Ему нравилось думать о том, что еще не написано. Он хотел снова вернуться в огнедышащий 41-й и написать повесть «Это мы, господи!». Мечтал вновь положить перед собой «Крик» и превратить повесть в роман: нацепить ногами вперед вытащенному из концлагеря герою погоны власовского поручика, откормить его хорошенько на немецких харчах, а затем, поставив в охрану того же, откуда вынесен был, концлагеря, дать ему возможность и право организовать и возглавить восстание пленных и уйти с ними в лес… И он страшно раздражался, что текущие дела вынуждают откладывать срок подступа к этим в голове уже написанным книгам — он видел их с начала и до конца.
Эти текущие дела были повестью «….И всему роду твоему», у которой он сам был хозяин: хочешь — пиши, хочешь — не пиши. Но он не мог бросить то, что не доделал, — такой у него был характер.
И еще было в его характере: он не считал себя вправе подгонять рабочий процесс, писать быстро. Потому что «быстро» в его понимании значило «плохо». К концу дня, измочаленный и потухший, вставал он из-за стола, и, если из всего за день написанного, десятки раз переписанного, переправленного, передуманного оставалось несколько крепких фраз, он радовался: день прожит не зря.

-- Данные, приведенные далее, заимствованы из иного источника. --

-- a non-blank test on an rstripped string is just a non-emptiness test
theorem pvNonBlank_rstrip (s : String) :
    pvNonBlankLine (PySem.Str.rstrip s) = (PySem.Str.rstrip s != "") := by
  simp only [pvNonBlankLine, PySem.Str.rstrip, String.toList_ofList, pvOfList_bne]
  cases hd : List.dropWhile PySem.Chars.isspace s.toList.reverse with
  | nil => simp [PySem.Chars.rstrip, hd]
  | cons x xs =>
    have hx : PySem.Chars.isspace x = false := pvDropWhile_head_false _ _ _ hd
    simp [PySem.Chars.rstrip, hd, List.any_reverse, pvStrip_singleton, hx]

-- reference recursion for the kept lines (used only in proofs)
def pvRef : List String → Bool → List String
  | [], _ => []
  | t :: rest, prev => (if t != "" || !prev then [t] else []) ++ pvRef rest (t == "")

theorem pvLoopA_eq_ref (n : Int) (lines : List (List String)) (acc : List String) (prev : Bool) :
    pvLoopA n lines acc prev = acc ++ pvRef (lines.map (pvCleanLine n)) prev := by
  induction lines generalizing acc prev with
  | nil => simp [pvLoopA, pvRef]
  | cons line rest ih =>
    have hnb : pvNonBlankLine (pvCleanLine n line) = (pvCleanLine n line != "") :=
      pvNonBlank_rstrip _
    have hnb0 : pvNonBlankLine "" = false := by decide
    by_cases hc : pvCleanLine n line = ""
    · simp only [pvLoopA, List.map_cons, pvRef, ih, hc, hnb0]
      cases prev <;> simp
    · have hb : (pvCleanLine n line == "") = false := by simpa using hc
      simp only [pvLoopA, hnb, List.map_cons, pvRef, ih, bne, hb]
      simp

-- blankness of the last run (the state B's grouping carries implicitly)
def pvPrevOf (runs : List (Bool × List String)) : Bool :=
  match runs.getLast? with
  | some (b, _) => b
  | none => false

theorem pvEmit_flat (runs : List (Bool × List String)) :
    pvEmit runs = runs.flatMap (fun p => if p.1 then [""] else p.2) := by
  simpa [pvEmit] using
    PySem.List.foldl_append_eq_flatMap (fun p : Bool × List String => if p.1 then [""] else p.2) runs []

theorem pvEmit_concat (runs : List (Bool × List String)) (r : Bool × List String) :
    pvEmit (runs ++ [r]) = pvEmit runs ++ (if r.1 then [""] else r.2) := by
  simp [pvEmit_flat]

theorem pvPrevOf_push (runs : List (Bool × List String)) (line : String) :
    pvPrevOf (pvPushLine runs line) = (line == "") := by
  rcases List.eq_nil_or_concat runs with h | ⟨init, r, h⟩
  · subst h; simp [pvPushLine, pvPrevOf]
  · subst h
    obtain ⟨b, run⟩ := r
    simp only [pvPushLine]
    by_cases hb : b = (line == "")
    · simp [hb, pvPrevOf]
    · have : (b == (line == "")) = false := by simpa using hb
      simp [this, pvPrevOf]
-- pv_equiv track=rewrite | github.com/liuderwhat/hacker_rank | Collections/Piling Up.py | check_stack
-- ===== SOURCE A (Python) =====
-- def check_stack(cube_length):
--
--     stack = []
--     l = 0
--     r = len(cube_length)-1
--     flag = True
--     for x in range(len(cube_length)):
--         if flag:
--             if cube_length[l] < cube_length[r]:
--
--                 if not(stack):
--
--                     stack.append(cube_length[r])
--                     r -= 1
--                 else:
--
--                     if cube_length[r] <= stack[x-1]:
--                         stack.append(cube_length[r])
--                         r -= 1
--                     else:
--                         flag = False
--
--             elif cube_length[l] >= cube_length[r]:
--
--                 if  not(stack):
--                     stack.append(cube_length[l])
--                     l += 1
--                 else:
--
--                     if cube_length[l] <= stack[x-1]:
--                         stack.append(cube_length[l])
--                         l += 1
--                     else:
--                         flag = False
--         else:
--             break
--     return flag
-- ===== SOURCE B (Python) =====
-- def check_stack(cube_length):
--     # Single forward pass over adjacent pairs: once an ascent is seen,
--     # any later descent makes the pile impossible.
--     ascending = False
--     for a, b in zip(cube_length, cube_length[1:]):
--         if a < b:
--             ascending = True
--         elif a > b and ascending:
--             return False
--     return True
-- ===== Notes on version B (the rewrite author's own statement) =====
-- stated objective: simpler
-- what changed: Replaces A's inward two-pointer greedy (l/r indices plus an explicit stack of placed cubes and a flag) with a single forward pass over adjacent pairs that rejects exactly when a descent follows an ascent (the 'valley' test), keeping only one boolean of state.
import Mathlib
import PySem

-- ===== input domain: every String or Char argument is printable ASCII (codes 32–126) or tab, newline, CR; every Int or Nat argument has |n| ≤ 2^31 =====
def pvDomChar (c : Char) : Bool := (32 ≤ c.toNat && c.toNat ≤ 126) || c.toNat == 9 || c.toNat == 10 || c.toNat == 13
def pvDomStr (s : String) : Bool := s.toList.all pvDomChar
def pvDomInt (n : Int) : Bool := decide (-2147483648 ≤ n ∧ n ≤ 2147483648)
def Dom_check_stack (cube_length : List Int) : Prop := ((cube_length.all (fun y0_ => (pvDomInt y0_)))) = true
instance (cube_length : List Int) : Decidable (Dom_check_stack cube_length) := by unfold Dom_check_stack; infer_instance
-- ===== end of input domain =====

-- B replaces A's inward two-pointer greedy with a single forward pass over adjacent
-- pairs (simpler: once an ascent is seen, any later descent fails).

-- ===== PORT A =====
-- loop body of A's 'for x in range(len(cube_length))'; state = (stack, l, r, flag).
-- All list indexing in A is in range whenever reached, so pyGetD _ _ 0 is exact there.
def aStep (cube_length : List Int) (st : List Int × Int × Int × Bool) (x : Int) :
    List Int × Int × Int × Bool :=
  match st with
  | (stack, l, r, flag) =>
    if flag then
      if PySem.List.pyGetD cube_length l 0 < PySem.List.pyGetD cube_length r 0 then
        if stack = [] then (stack ++ [PySem.List.pyGetD cube_length r 0], l, r - 1, flag)
        else if PySem.List.pyGetD cube_length r 0 ≤ PySem.List.pyGetD stack (x - 1) 0 then
          (stack ++ [PySem.List.pyGetD cube_length r 0], l, r - 1, flag)
        else (stack, l, r, false)
      else -- Python's 'elif cube_length[l] >= cube_length[r]' is exhaustive on Int
        if stack = [] then (stack ++ [PySem.List.pyGetD cube_length l 0], l + 1, r, flag)
        else if PySem.List.pyGetD cube_length l 0 ≤ PySem.List.pyGetD stack (x - 1) 0 then
          (stack ++ [PySem.List.pyGetD cube_length l 0], l + 1, r, flag)
        else (stack, l, r, false)
    else st  -- 'break': once flag is False the remaining iterations do nothing

def check_stack (cube_length : List Int) : Bool :=
  ((PySem.List.pyRange 0 cube_length.length 1).foldl (aStep cube_length)
    ([], 0, (cube_length.length : Int) - 1, true)).2.2.2

-- ===== PORT B =====
-- B's loop over zip(cube_length, cube_length[1:]) with the 'ascending' flag.
def bLoop (ascending : Bool) : List Int → Bool
  | a :: b :: rest =>
      if a < b then bLoop true (b :: rest)
      else if a > b && ascending then false
      else bLoop ascending (b :: rest)
  | _ => true

def check_stack_alt (cube_length : List Int) : Bool := bLoop false cube_length

-- ===== PRECONDITION & SPEC =====
def Spec_check_stack (cube_length : List Int) (out : Bool) : Prop := out = check_stack_alt cube_length
instance (cube_length : List Int) (out : Bool) : Decidable (Spec_check_stack cube_length out) := by unfold Spec_check_stack; infer_instance

-- ===== CLAIM (what is proved, stated in full; the proofs are below) =====
def Claim_equal_check_stack : Prop := ∀ (cube_length : List Int), Dom_check_stack cube_length → Spec_check_stack cube_length (check_stack cube_length)

-- ===== LEMMAS AND PROOFS =====

-- ordering constraint against the current pile top (none = empty pile)
def ok (t : Option Int) (v : Int) : Bool :=
  match t with
  | none => true
  | some u => decide (v ≤ u)

-- non-decreasing / non-increasing runs of adjacent elements
def nondec : List Int → Bool
  | a :: b :: rest => decide (a ≤ b) && nondec (b :: rest)
  | _ => true

def noninc : List Int → Bool
  | a :: b :: rest => decide (b ≤ a) && noninc (b :: rest)
  | _ => true

-- "valley": non-increasing, then non-decreasing
def valley : List Int → Bool
  | a :: b :: rest => if a < b then nondec (b :: rest) else valley (b :: rest)
  | _ => true

-- last element of the nonempty list a :: rest
def lastOf (a : Int) (rest : List Int) : Int := rest.getLastD a

lemma lastOf_cons (a c : Int) (r : List Int) : lastOf a (c :: r) = lastOf c r :=
  List.getLastD_cons

lemma cons_eq_dropLast_lastOf (a : Int) (rest : List Int) :
    (a :: rest).dropLast ++ [lastOf a rest] = a :: rest := by
  induction rest generalizing a with
  | nil => rfl
  | cons c r ih => rw [List.dropLast_cons₂, lastOf_cons, List.cons_append, ih]

lemma nondec_le_lastOf (a : Int) (xs : List Int) (h : nondec (a :: xs) = true) :
    a ≤ lastOf a xs := by
  induction xs generalizing a with
  | nil => exact le_refl a
  | cons b r ih =>
    rw [nondec, Bool.and_eq_true, decide_eq_true_eq] at h
    rw [lastOf_cons]
    exact le_trans h.1 (ih b h.2)

lemma noninc_ge_lastOf (a : Int) (xs : List Int) (h : noninc (a :: xs) = true) :
    lastOf a xs ≤ a := by
  induction xs generalizing a with
  | nil => exact le_refl a
  | cons b r ih =>
    rw [noninc, Bool.and_eq_true, decide_eq_true_eq] at h
    rw [lastOf_cons]
    exact le_trans (ih b h.2) h.1

-- both ends are ≤ the pile top
def okEnds (t : Option Int) : List Int → Bool
  | [] => true
  | a :: rest => ok t a && ok t (lastOf a rest)

-- abstract form of A's greedy: repeatedly remove the larger end, which must fit under t
def gre (t : Option Int) (seg : List Int) : Bool :=
  match seg with
  | [] => true
  | a :: rest =>
    if a < lastOf a rest then
      ok t (lastOf a rest) && gre (some (lastOf a rest)) (a :: rest).dropLast
    else
      ok t a && gre (some a) rest
termination_by seg.length
decreasing_by
  · simpa using Nat.lt_succ_self rest.length
  · simpa using Nat.lt_succ_self rest.length

lemma bLoop_eq (l : List Int) : bLoop true l = nondec l ∧ bLoop false l = valley l := by
  induction l with
  | nil => exact ⟨rfl, rfl⟩
  | cons a rest ih =>
    cases rest with
    | nil => exact ⟨rfl, rfl⟩
    | cons b r2 =>
      refine ⟨?_, ?_⟩
      · show bLoop true (a :: b :: r2) = nondec (a :: b :: r2)
        rw [bLoop, nondec]
        rcases lt_trichotomy a b with h | h | h
        · simp [h, le_of_lt h, ih.1]
        · subst h; simp [ih.1]
        · simp [show ¬ a < b from not_lt.mpr (le_of_lt h), show ¬ a ≤ b from not_le.mpr h]
      · show bLoop false (a :: b :: r2) = valley (a :: b :: r2)
        rw [bLoop, valley]
        by_cases h : a < b
        · simp [h, ih.1]
        · simp [h, ih.2]

lemma nondec_dropLast (xs : List Int) (b : Int) (h : nondec (xs ++ [b]) = true) :
    nondec xs = true := by
  induction xs with
  | nil => rfl
  | cons x ys ih =>
    cases ys with
    | nil => rfl
    | cons y r =>
      rw [List.cons_append, List.cons_append, nondec, Bool.and_eq_true] at h
      rw [nondec, Bool.and_eq_true]
      exact ⟨h.1, ih (by simpa using h.2)⟩
-- pv_equiv track=rewrite | github.com/hyunolike/coding-test | hyunho/week1/3986좋은단어.py | check
-- ===== SOURCE A (Python) =====
-- def check(word):
--     temp = []
--     for i in range(len(word)):
--         if temp and temp[-1] == word[i]:
--             temp.pop()
--         else:
--             temp.append(word[i])
--     if not temp:
--         return True
--     else:
--         return False
-- ===== SOURCE B (Python) =====
-- def check(word):
--     cur = word
--     while True:
--         nxt = []
--         i = 0
--         while i < len(cur):
--             if i + 1 < len(cur) and cur[i] == cur[i + 1]:
--                 i += 2
--             else:
--                 nxt.append(cur[i])
--                 i += 1
--         if len(nxt) == len(cur):
--             return not nxt
--         cur = nxt
-- ===== Notes on version B (the rewrite author's own statement) =====
-- stated objective: alternative
-- what changed: Replaces the single stack pass by a multi-pass fixpoint: each pass sweeps the word left to right deleting every adjacent equal pair it meets, repeated until a pass changes nothing; the result is empty iff the stack would be.
import Mathlib
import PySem

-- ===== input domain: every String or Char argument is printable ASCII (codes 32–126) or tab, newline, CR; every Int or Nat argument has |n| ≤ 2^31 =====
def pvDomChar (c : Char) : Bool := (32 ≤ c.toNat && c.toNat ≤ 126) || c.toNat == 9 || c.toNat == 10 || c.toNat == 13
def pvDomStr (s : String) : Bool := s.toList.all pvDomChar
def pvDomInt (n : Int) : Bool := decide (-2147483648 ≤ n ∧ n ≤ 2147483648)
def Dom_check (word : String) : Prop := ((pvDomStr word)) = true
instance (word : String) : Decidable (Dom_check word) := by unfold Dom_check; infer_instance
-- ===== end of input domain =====

-- B replaces the single stack pass by a multi-pass adjacent-pair-cancellation fixpoint
-- (alternative decomposition, same final word, hence the same Boolean answer).

-- ===== PORT A =====
-- temp-update for one character: pop if the last element equals it, else append.
def checkStep (temp : List Char) (c : Char) : List Char :=
  if temp ≠ [] ∧ temp.getLast? = some c then temp.dropLast else temp ++ [c]

def check (word : String) : Bool :=
  ((word.toList.foldl checkStep []) = ([] : List Char))

-- ===== PORT B =====
-- one left-to-right pass: delete both characters of every adjacent equal pair met.
def onePass : List Char → List Char
  | [] => []
  | [a] => [a]
  | a :: b :: t => if a = b then onePass t else a :: onePass (b :: t)

theorem onePass_length_le : ∀ l : List Char, (onePass l).length ≤ l.length := by
  intro l
  induction l using onePass.induct with
  | case1 => simp [onePass]
  | case2 a => simp [onePass]
  | case3 b t ih => simp [onePass]; omega
  | case4 a b t h ih =>
      have := ih
      simp only [onePass, if_neg h, List.length_cons] at this ⊢
      omega

theorem onePass_length_lt : ∀ l : List Char, onePass l ≠ l → (onePass l).length < l.length := by
  intro l
  induction l using onePass.induct with
  | case1 => simp [onePass]
  | case2 a => simp [onePass]
  | case3 b t ih =>
      intro _
      have := onePass_length_le t
      simp [onePass]; omega
  | case4 a b t h ih =>
      intro hne
      have hne' : onePass (b :: t) ≠ b :: t := by
        intro he; apply hne; simp [onePass, h, he]
      have := ih hne'
      simp only [onePass, if_neg h, List.length_cons] at *
      omega

-- repeat the pass until nothing changes.
def reduceFix (l : List Char) : List Char :=
  if h : onePass l = l then l else reduceFix (onePass l)
termination_by l.length
decreasing_by exact onePass_length_lt l h

def check_alt (word : String) : Bool :=
  (reduceFix word.toList = ([] : List Char))

-- ===== PRECONDITION & SPEC =====
def Spec_check (word : String) (out : Bool) : Prop := out = check_alt word
instance (word : String) (out : Bool) : Decidable (Spec_check word out) := by unfold Spec_check; infer_instance

-- ===== CLAIM (what is proved, stated in full; the proofs are below) =====
def Claim_equal_check : Prop := ∀ (word : String), Dom_check word → Spec_check word (check word)

-- ===== LEMMAS AND PROOFS =====

-- the stack machine with the stack kept top-first (reverse of A's temp)
def S : List Char → List Char → List Char
  | [], acc => acc
  | c :: t, acc => if acc.head? = some c then S t acc.tail else S t (c :: acc)

theorem S_cons (c : Char) (t acc : List Char) :
    S (c :: t) acc = if acc.head? = some c then S t acc.tail else S t (c :: acc) := rfl

theorem foldl_checkStep_eq_S :
    ∀ (l acc : List Char), l.foldl checkStep acc = (S l acc.reverse).reverse := by
  intro l
  induction l with
  | nil => intro acc; simp [S]
  | cons c t ih =>
      intro acc
      by_cases h : acc.getLast? = some c
      · have hne : acc ≠ [] := by intro he; subst he; simp at h
        have hstep : checkStep acc c = acc.dropLast := by simp [checkStep, hne, h]
        have hhead : acc.reverse.head? = some c := by rwa [List.head?_reverse]
        rw [List.foldl_cons, hstep, ih, S_cons, if_pos hhead, List.tail_reverse]
      · have hstep : checkStep acc c = acc ++ [c] := by
          by_cases hne : acc = [] <;> simp [checkStep, hne, h]
        have hhead : acc.reverse.head? ≠ some c := by rwa [List.head?_reverse]
        rw [List.foldl_cons, hstep, ih, S_cons, if_neg hhead, List.reverse_append]
        simp

-- one pass does not change what the stack machine computes (acc never has adjacent equals)
theorem S_onePass :
    ∀ (l acc : List Char), acc.IsChain (· ≠ ·) → S (onePass l) acc = S l acc := by
  intro l
  induction l using onePass.induct with
  | case1 => intro acc _; rfl
  | case2 a => intro acc _; rfl
  | case3 b t ih =>
      intro acc hacc
      rw [onePass, if_pos rfl]
      match acc, hacc with
      | [], _ =>
          rw [S_cons, if_neg (by simp), S_cons, if_pos (by simp)]
          exact ih [] (by simp)
      | x :: r, hacc =>
          by_cases hx : x = b
          · subst hx
            have hr : r.head? ≠ some x := by
              intro hr
              rw [List.isChain_cons] at hacc
              exact (hacc.1 x hr) rfl
            rw [S_cons, if_pos (by simp), List.tail_cons, S_cons, if_neg hr]
            exact ih (x :: r) hacc
          · have hx' : (x :: r).head? ≠ some b := by simp [hx]
            rw [S_cons, if_neg hx', S_cons, if_pos (by simp), List.tail_cons]
            exact ih (x :: r) hacc
  | case4 a b t h ih =>
      intro acc hacc
      rw [onePass, if_neg h]
      by_cases hx : acc.head? = some a
      · rw [S_cons, if_pos hx, S_cons, if_pos hx]
        exact ih acc.tail hacc.tail
      · rw [S_cons, if_neg hx, S_cons, if_neg hx]
        refine ih (a :: acc) ?_
        rw [List.isChain_cons]
        refine ⟨?_, hacc⟩
        intro y hy he
        exact hx (by rw [hy, he])

-- a word with no adjacent equal pair is left alone by the stack machine
theorem S_chain :
    ∀ (r acc : List Char), r.IsChain (· ≠ ·) →
      (∀ c, r.head? = some c → acc.head? ≠ some c) → S r acc = r.reverse ++ acc := by
  intro r
  induction r with
  | nil => intro acc _ _; simp [S]
  | cons c t ih =>
      intro acc hch hh
      have hne : acc.head? ≠ some c := hh c rfl
      rw [S_cons, if_neg hne]
      rw [ih (c :: acc) hch.tail ?_]
      · simp
      · intro d hd he
        simp only [List.head?_cons, Option.some.injEq] at he
        rw [List.isChain_cons] at hch
        exact (hch.1 d hd) (by rw [he])

theorem onePass_fix_chain : ∀ l : List Char, onePass l = l → l.IsChain (· ≠ ·) := by
  intro l
  induction l using onePass.induct with
  | case1 => intro _; simp
  | case2 a => intro _; simp
  | case3 b t ih =>
      intro he
      exfalso
      have h1 := onePass_length_le t
      rw [onePass, if_pos rfl] at he
      have : (onePass t).length = t.length + 2 := by rw [he]; simp
      omega
  | case4 a b t h ih =>
      intro he
      rw [onePass, if_neg h] at he
      have ht : onePass (b :: t) = b :: t := by
        have := congrArg List.tail he; simpa using this
      rw [List.isChain_cons]
      refine ⟨?_, ih ht⟩
      intro y hy
      simp only [List.head?_cons, Option.mem_def, Option.some.injEq] at hy
      subst hy
      exact h

theorem reduceFix_fix : ∀ l : List Char, onePass (reduceFix l) = reduceFix l := by
  intro l
  induction l using reduceFix.induct with
  | case1 l h => rw [reduceFix, dif_pos h]; exact h
  | case2 l h ih => rw [reduceFix, dif_neg h]; exact ih

theorem S_reduceFix :
    ∀ (l acc : List Char), acc.IsChain (· ≠ ·) → S (reduceFix l) acc = S l acc := by
  intro l
  induction l using reduceFix.induct with
  | case1 l h => intro acc _; rw [reduceFix, dif_pos h]
  | case2 l h ih =>
      intro acc hacc
      rw [reduceFix, dif_neg h, ih acc hacc, S_onePass l acc hacc]

theorem foldl_eq_reduceFix : ∀ l : List Char, l.foldl checkStep [] = reduceFix l := by
  intro l
  have h1 := foldl_checkStep_eq_S l []
  have h2 := (S_reduceFix l [] (by simp)).symm
  have h3 : S (reduceFix l) ([] : List Char) = (reduceFix l).reverse ++ [] := by
    refine S_chain _ _ (onePass_fix_chain _ (reduceFix_fix l)) ?_
    intro c _ hc; simp at hc
  rw [h1, List.reverse_nil, h2, h3]
  simp

-- ===== VERDICT (by name: the statement is the Claim_ definition above) =====
theorem check_spec : Claim_equal_check := by
  intro word _
  unfold Spec_check check check_alt
  rw [foldl_eq_reduceFix]
lemma pvAGet?_eq (a : Array (Option Int)) (i : Int) :
    pvAGet? a i = PySem.List.pyGet? a.toList i := by
  unfold pvAGet? PySem.List.pyGet?
  rw [Array.length_toList]
  cases PySem.List.pyIdx? a.size i with
  | none => rfl
  | some j => simp [Array.getElem?_toList]

lemma pvArrFold_toList (dpw : Array (Option Int)) (v : Int) :
    ∀ (l : List Int) (w : Array (Option Int)),
      (l.foldl (fun w j =>
          match pvAGet? dpw (j - 1) with
          | some (some x) => w.set! j.toNat (some (x + v))
          | _ => w) w).toList =
        l.foldl (pvCondSet dpw.toList v) w.toList := by
  intro l
  induction l with
  | nil => intro w; rfl
  | cons j t ih =>
    intro w
    rw [List.foldl_cons, List.foldl_cons, ih]
    congr 1
    rw [pvAGet?_eq]
    unfold pvCondSet
    cases PySem.List.pyGet? dpw.toList (j - 1) with
    | none => rfl
    | some o =>
      cases o with
      | none => rfl
      | some x => simp [Array.set!]

lemma pvFold (K : Nat) (hK : 1 ≤ K) :
    ∀ (es : List Int) (s : Int) (cs : List Int) (dpb : Int) (dpw : Array (Option Int)),
      pvInv K s cs dpb dpw.toList →
      pvInv K
        (es.foldl (fun (st : Int × List Int) v =>
          let s := st.1
          let c := st.2
          let b := s + pvMax (PySem.List.slice c (some (max ((c.length : Int) - (K : Int) - 1) 0)) none)
          let s' := s + v
          (s', c ++ [b - s'])) (s, cs)).1
        (es.foldl (fun (st : Int × List Int) v =>
          let s := st.1
          let c := st.2
          let b := s + pvMax (PySem.List.slice c (some (max ((c.length : Int) - (K : Int) - 1) 0)) none)
          let s' := s + v
          (s', c ++ [b - s'])) (s, cs)).2
        (es.foldl (fun (st : Int × Array (Option Int)) v =>
          let dpb := st.1
          let dpw := st.2
          let newBreak := pvSkipFold dpb (PySem.List.slice dpw.toList (some 1) none)
          let nw1 := (Array.replicate (((K : Int) + 1)).toNat (none : Option Int)).set! 1 (some (dpb + v))
          let nw := (PySem.List.pyRange 2 ((K : Int) + 1) 1).foldl (fun w j =>
              match pvAGet? dpw (j - 1) with
              | some (some x) => w.set! j.toNat (some (x + v))
              | _ => w) nw1
          (newBreak, nw)) (dpb, dpw)).1
        ((es.foldl (fun (st : Int × Array (Option Int)) v =>
          let dpb := st.1
          let dpw := st.2
          let newBreak := pvSkipFold dpb (PySem.List.slice dpw.toList (some 1) none)
          let nw1 := (Array.replicate (((K : Int) + 1)).toNat (none : Option Int)).set! 1 (some (dpb + v))
          let nw := (PySem.List.pyRange 2 ((K : Int) + 1) 1).foldl (fun w j =>
              match pvAGet? dpw (j - 1) with
              | some (some x) => w.set! j.toNat (some (x + v))
              | _ => w) nw1
          (newBreak, nw)) (dpb, dpw)).2).toList := by
  intro es
  induction es with
  | nil => intro s cs dpb dpw h; exact h
  | cons v t ih =>
    intro s cs dpb dpw h
    rw [List.foldl_cons, List.foldl_cons]
    apply ih
    have harr : ((PySem.List.pyRange 2 ((K : Int) + 1) 1).foldl (fun w j =>
        match pvAGet? dpw (j - 1) with
        | some (some x) => w.set! j.toNat (some (x + v))
        | _ => w)
        ((Array.replicate (((K : Int) + 1)).toNat (none : Option Int)).set! 1 (some (dpb + v)))).toList =
        (PySem.List.pyRange 2 ((K : Int) + 1) 1).foldl (pvCondSet dpw.toList v)
          ((List.replicate (((K : Int) + 1)).toNat (none : Option Int)).set 1 (some (dpb + v))) := by
      rw [pvArrFold_toList]
      congr 1
      simp [Array.set!]
    show pvInv K (s + v) _ _ _
    rw [harr]
    exact pvStep K hK s cs dpb dpw.toList v h
lemma pvBoundaryLoopA_hit (names : List String) (s : List Char)
    (ms : List (List Char)) (res : PySem.Dict String String) (c : String)
    (content : List (List Char))
    (hc : names.contains c = true)
    (h : ms.any (fun m => PySem.Chars.startswith s m) = true) :
    pvBoundaryLoopA names s ms res (some c) content =
      (pvSaveA names res (some c) content, none) := by
  induction ms with
  | nil => simp at h
  | cons m ms' ih =>
    cases hsw : PySem.Chars.startswith s m
    · simp only [pvBoundaryLoopA, hsw, Bool.false_and]
      rw [if_neg (by simp)]
      apply ih
      simpa [hsw] using h
    · simp only [pvBoundaryLoopA, hsw, hc, Bool.true_and]
      rw [if_pos (by trivial)]

-- ---- the main induction ----

-- A's remaining processing (fold over the remaining lines, then the final save)
def pvAfterA (names : List String)
    (st : PySem.Dict String String × Option String × List (List Char))
    (ls : List (List Char)) : PySem.Dict String String :=
  let fin := ls.foldl (pvLineA names) st
  pvSaveA names fin.1 fin.2.1 fin.2.2

lemma pvContains {c : String} {names : List String} (h : c ∈ names) :
    names.contains c = true := by
  simpa [List.contains_eq_mem] using h

lemma pvAfterA_cons (names : List String)
    (st : PySem.Dict String String × Option String × List (List Char))
    (l : List Char) (ls : List (List Char)) :
    pvAfterA names st (l :: ls) = pvAfterA names (pvLineA names st l) ls := rfl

Он был из тех писателей, которые знают цену литературному языку. В повестях и рассказах Воробьева, даже тех, что были написаны в первые годы работы, вы не найдете пустых страниц, проходных абзацев, стертых или небрежно друг к другу пригнанных слов. Все на месте, все выписано. У него был абсолютный литературный слух.
И вот этот слух его уловил, что, при всем недовольстве трудно рождаемой повестью, «…И всему роду твоему» получается чуть ли не самой важной для него книгой. Он писал книгу очередную, но В
ДРУГ осознал, что именно в ней ему удается выразить устоявшееся за пятьдесят с лишним лет свое отношение к времени, в котором ему довелось жить, и- к человеку, который жил в одно и то же с ним время. Он понял, что получается книга-итог, книга-завет, книга главных его мыслей о жизни людей.И он полюбил эту книгу. И готов был сидеть над ней дни напролет.